Pick out all lines of the entries that include the word "tree" and copy them.

*** Block opens ***

-- pv_equiv track=rewrite | github.com/aastha-malik/My-LeetCode-Journey | 0386-lexicographical-numbers/0386-lexicographical-numbers.py | lexicalOrder
-- ===== SOURCE A (Python) =====
-- from typing import List
--
-- def lexicalOrder(n: int) -> List[int]:
--     arr = []
--     for i in range(1, n+1):
--         arr.append(str(i))
--     res = sorted(arr)
--     for i in range(n):
--         res[i] = int(res[i])
--     return res
-- ===== SOURCE B (Python) =====
-- from typing import List
--
-- def lexicalOrder(n: int) -> List[int]:
--     res = []
--     cur = 1
--     while len(res) < n:
--         res.append(cur)
--         if cur * 10 <= n:
--             cur *= 10
--         else:
--             while cur % 10 == 9 or cur + 1 > n:
--                 cur //= 10
--             cur += 1
--     return res
-- ===== Notes on version B (the rewrite author's own statement) =====
-- stated objective: alternative
-- what changed: A materialises str(i) for every i, sorts the n strings lexicographically and parses each back to int; B never builds or sorts strings: it emits the numbers directly in lexicographic order by an iterative preorder walk of the implicit decimal prefix tree (descend by appending a zero digit, otherwise pop trailing exhausted branches by dropping the last digit and increment).
import Mathlib
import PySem

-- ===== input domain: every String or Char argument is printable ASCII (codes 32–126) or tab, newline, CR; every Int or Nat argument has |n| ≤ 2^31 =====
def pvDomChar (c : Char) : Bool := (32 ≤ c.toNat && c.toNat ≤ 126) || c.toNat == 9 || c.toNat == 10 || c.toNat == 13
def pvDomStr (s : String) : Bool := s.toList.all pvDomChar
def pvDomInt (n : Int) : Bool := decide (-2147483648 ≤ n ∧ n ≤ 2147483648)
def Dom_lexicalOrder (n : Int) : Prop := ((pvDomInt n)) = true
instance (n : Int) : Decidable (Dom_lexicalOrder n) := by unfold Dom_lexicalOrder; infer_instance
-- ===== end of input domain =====

-- B replaces A's build-all-strings-and-sort by the classic pointer walk that emits the numbers
-- directly in lexicographic order (preorder of the implicit 10-ary prefix tree: multiply by 10
-- to descend, pop trailing branches and increment to advance) — a genuinely different algorithm
-- of comparable measured cost; proved to return exactly A's list for every n.

-- ===== PORT A =====
-- int(res[i]): every string A converts back is str(i) for some i ≥ 1 — a nonempty pure-digit
-- ASCII string.  On exactly these strings Python's int() is this left-to-right fold (its
-- whitespace/sign/underscore handling is never exercised).  It is ported by hand because the
-- prelude's PySem.Int.ofStr? hides its digit-parsing core in a private definition, about which
-- no general lemma can be stated; this fold is exact on every string this port feeds it.
def pvIntOfDec (cs : List Char) : Int := cs.foldl (fun v c => 10 * v + ((c.toNat : Int) - 48)) 0

def lexicalOrder (n : Int) : List Int :=
  -- arr = []
  -- for i in range(1, n+1): arr.append(str(i))
  let arr := (PySem.List.pyRange 1 (n + 1)).foldl (fun acc i => acc ++ [PySem.Int.toStr i]) []
  -- res = sorted(arr)
  let res := PySem.List.sorted arr (fun s => s) false
  -- for i in range(n): res[i] = int(res[i])   -- an in-place elementwise conversion of the
  -- n = len(res) entries, ported as a map over the same list
  res.map (fun s => pvIntOfDec s.toList)

-- ===== PORT B =====
-- while cur % 10 == 9 or cur + 1 > n: cur //= 10
-- The Nat argument is fuel making the recursion structural; the caller passes cur.toNat, which
-- bounds the number of '//= 10' steps whenever the Python loop runs (there n ≥ 1 and cur ≥ 1,
-- each step shrinks cur by a factor 10, and at cur = 0 the condition is already false).
def popWhile : Nat → Int → Int → Int
  | 0, _, cur => cur
  | f + 1, n, cur =>
    if PySem.Int.mod cur 10 = 9 ∨ cur + 1 > n then popWhile f n (PySem.Int.floordiv cur 10) else cur

-- Int/Nat bridges

-- res = []; cur = 1
-- while len(res) < n: res.append(cur); then descend (cur *= 10) or pop-and-increment
def altGo (n : Int) : Nat → Int → List Int
  | 0, _ => []
  | k + 1, cur => cur :: altGo n k (if cur * 10 ≤ n then cur * 10 else popWhile cur.toNat n cur + 1)

def lexicalOrder_alt (n : Int) : List Int := altGo n n.toNat 1

-- ===== PRECONDITION & SPEC =====
def Spec_lexicalOrder (n : Int) (out : List Int) : Prop := out = lexicalOrder_alt n
instance (n : Int) (out : List Int) : Decidable (Spec_lexicalOrder n out) := by unfold Spec_lexicalOrder; infer_instance

-- ===== CLAIM (what is proved, stated in full; the proofs are below) =====
def Claim_equal_lexicalOrder : Prop := ∀ (n : Int), Dom_lexicalOrder n → Spec_lexicalOrder n (lexicalOrder n)

-- ===== LEMMAS AND PROOFS =====

-- Decimal digit strings: pvDC m is str(m) for m ≥ 1 (most significant digit first).
def pvDC (m : Nat) : List Char := ((Nat.digits 10 m).map Nat.digitChar).reverse

lemma pvToDigitsCore_eq : ∀ (f m : Nat) (l : List Char), m < f →
    Nat.toDigitsCore 10 f m l = (if m = 0 then ['0'] else pvDC m) ++ l := by
  intro f
  induction f with
  | zero => omega
  | succ f ih =>
    intro m l hm
    simp only [Nat.toDigitsCore]
    by_cases h0 : m / 10 = 0
    · rw [if_pos h0]
      by_cases hm0 : m = 0
      · subst hm0; simp [pvDC]; rfl
      · rw [if_neg hm0]
        rw [pvDC, Nat.digits_def' (by norm_num : (1:ℕ) < 10) (by omega : 0 < m)]
        rw [h0]
        simp [Nat.mod_eq_of_lt (by omega : m < 10)]
    · rw [if_neg h0]
      rw [ih (m / 10) _ (by omega)]
      rw [if_neg h0]
      rw [if_neg (by omega : ¬ m = 0)]
      rw [pvDC, pvDC, Nat.digits_def' (by norm_num : (1:ℕ) < 10) (by omega : 0 < m)]
      simp

lemma pvToChars_eq {x : Int} (hx : 1 ≤ x) : PySem.Int.toChars x = pvDC x.toNat := by
  have : ¬ x < 0 := by omega
  simp only [PySem.Int.toChars, if_neg this]
  rw [Nat.toDigits, pvToDigitsCore_eq _ _ _ (by omega)]
  rw [if_neg (by omega : ¬ x.toNat = 0), List.append_nil]

lemma pvDC_zero : pvDC 0 = [] := by simp [pvDC]

lemma pvDC_small {m : Nat} (h1 : 1 ≤ m) (h9 : m < 10) : pvDC m = [Nat.digitChar m] := by
  rw [pvDC, Nat.digits_def' (by norm_num : (1:ℕ) < 10) (by omega)]
  simp [Nat.mod_eq_of_lt h9, Nat.div_eq_of_lt h9]

lemma pvDC_step {m : Nat} (h : 10 ≤ m) : pvDC m = pvDC (m / 10) ++ [Nat.digitChar (m % 10)] := by
  rw [pvDC, Nat.digits_def' (by norm_num : (1:ℕ) < 10) (by omega)]
  simp [pvDC]

lemma pvDigitChar_toNat {d : Nat} (h : d < 10) : (Nat.digitChar d).toNat = 48 + d := by
  interval_cases d <;> rfl

lemma pvDigitChar_lt_iff {d e : Nat} (hd : d < 10) (he : e < 10) :
    Nat.digitChar d < Nat.digitChar e ↔ d < e := by
  interval_cases d <;> interval_cases e <;> decide

lemma pvDigitChar_le9 {d : Nat} (h : d < 10) : Nat.digitChar d ≤ '9' := by
  interval_cases d <;> decide

lemma pvDigitChar_ge0 {d : Nat} (h : d < 10) : '0' ≤ Nat.digitChar d := by
  interval_cases d <;> decide

lemma pvDC_mem {m : Nat} {c : Char} (hc : c ∈ pvDC m) : ∃ d, d < 10 ∧ c = Nat.digitChar d := by
  simp only [pvDC, List.mem_reverse, List.mem_map] at hc
  obtain ⟨d, hd, rfl⟩ := hc
  exact ⟨d, Nat.digits_lt_base (by norm_num) hd, rfl⟩

-- head of a decimal string is '1'..'9'
lemma pvDC_head {m : Nat} (h1 : 1 ≤ m) : ∃ c cs, pvDC m = c :: cs ∧ '1' ≤ c ∧ c ≤ '9' := by
  induction m using Nat.strong_induction_on with
  | _ m ih =>
    by_cases h9 : m < 10
    · refine ⟨Nat.digitChar m, [], pvDC_small h1 h9, ?_, pvDigitChar_le9 h9⟩
      interval_cases m <;> decide
    · obtain ⟨c, cs, hcs, hc1, hc9⟩ := ih (m / 10) (by omega) (by omega)
      exact ⟨c, cs ++ [Nat.digitChar (m % 10)], by rw [pvDC_step (by omega), hcs]; simp, hc1, hc9⟩

-- last digit of a decimal string
lemma pvDC_last {m : Nat} (h1 : 1 ≤ m) : ∃ q, pvDC m = q ++ [Nat.digitChar (m % 10)] := by
  by_cases h9 : m < 10
  · exact ⟨[], by rw [pvDC_small h1 h9, Nat.mod_eq_of_lt h9]; rfl⟩
  · exact ⟨pvDC (m / 10), pvDC_step (by omega)⟩

-- value of a decimal string
def pvValN (cs : List Char) : Nat := cs.foldl (fun v c => 10 * v + (c.toNat - 48)) 0

lemma pvValN_go (t : List Char) : ∀ a : Nat,
    t.foldl (fun v c => 10 * v + (c.toNat - 48)) a = a * 10 ^ t.length + pvValN t := by
  induction t with
  | nil => intro a; simp [pvValN]
  | cons c t ih =>
    intro a
    show t.foldl _ (10 * a + (c.toNat - 48)) = _
    rw [ih]
    have h2 : pvValN (c :: t) = (c.toNat - 48) * 10 ^ t.length + pvValN t := by
      show t.foldl _ (10 * 0 + (c.toNat - 48)) = _
      rw [ih]; ring_nf
    rw [h2]
    simp [List.length_cons, pow_succ]
    ring

lemma pvValN_append (s t : List Char) : pvValN (s ++ t) = pvValN s * 10 ^ t.length + pvValN t := by
  rw [pvValN, List.foldl_append, pvValN_go]; rfl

*** Block closes ***

◆ ANSWER TO THIS EXERCISE:
-- what changed: A materialises str(i) for every i, sorts the n strings lexicographically and parses each back to int; B never builds or sorts strings: it emits the numbers directly in lexicographic order by an iterative preorder walk of the implicit decimal prefix tree (descend by appending a zero digit, otherwise pop trailing exhausted branches by dropping the last digit and increment).
-- directly in lexicographic order (preorder of the implicit 10-ary prefix tree: multiply by 10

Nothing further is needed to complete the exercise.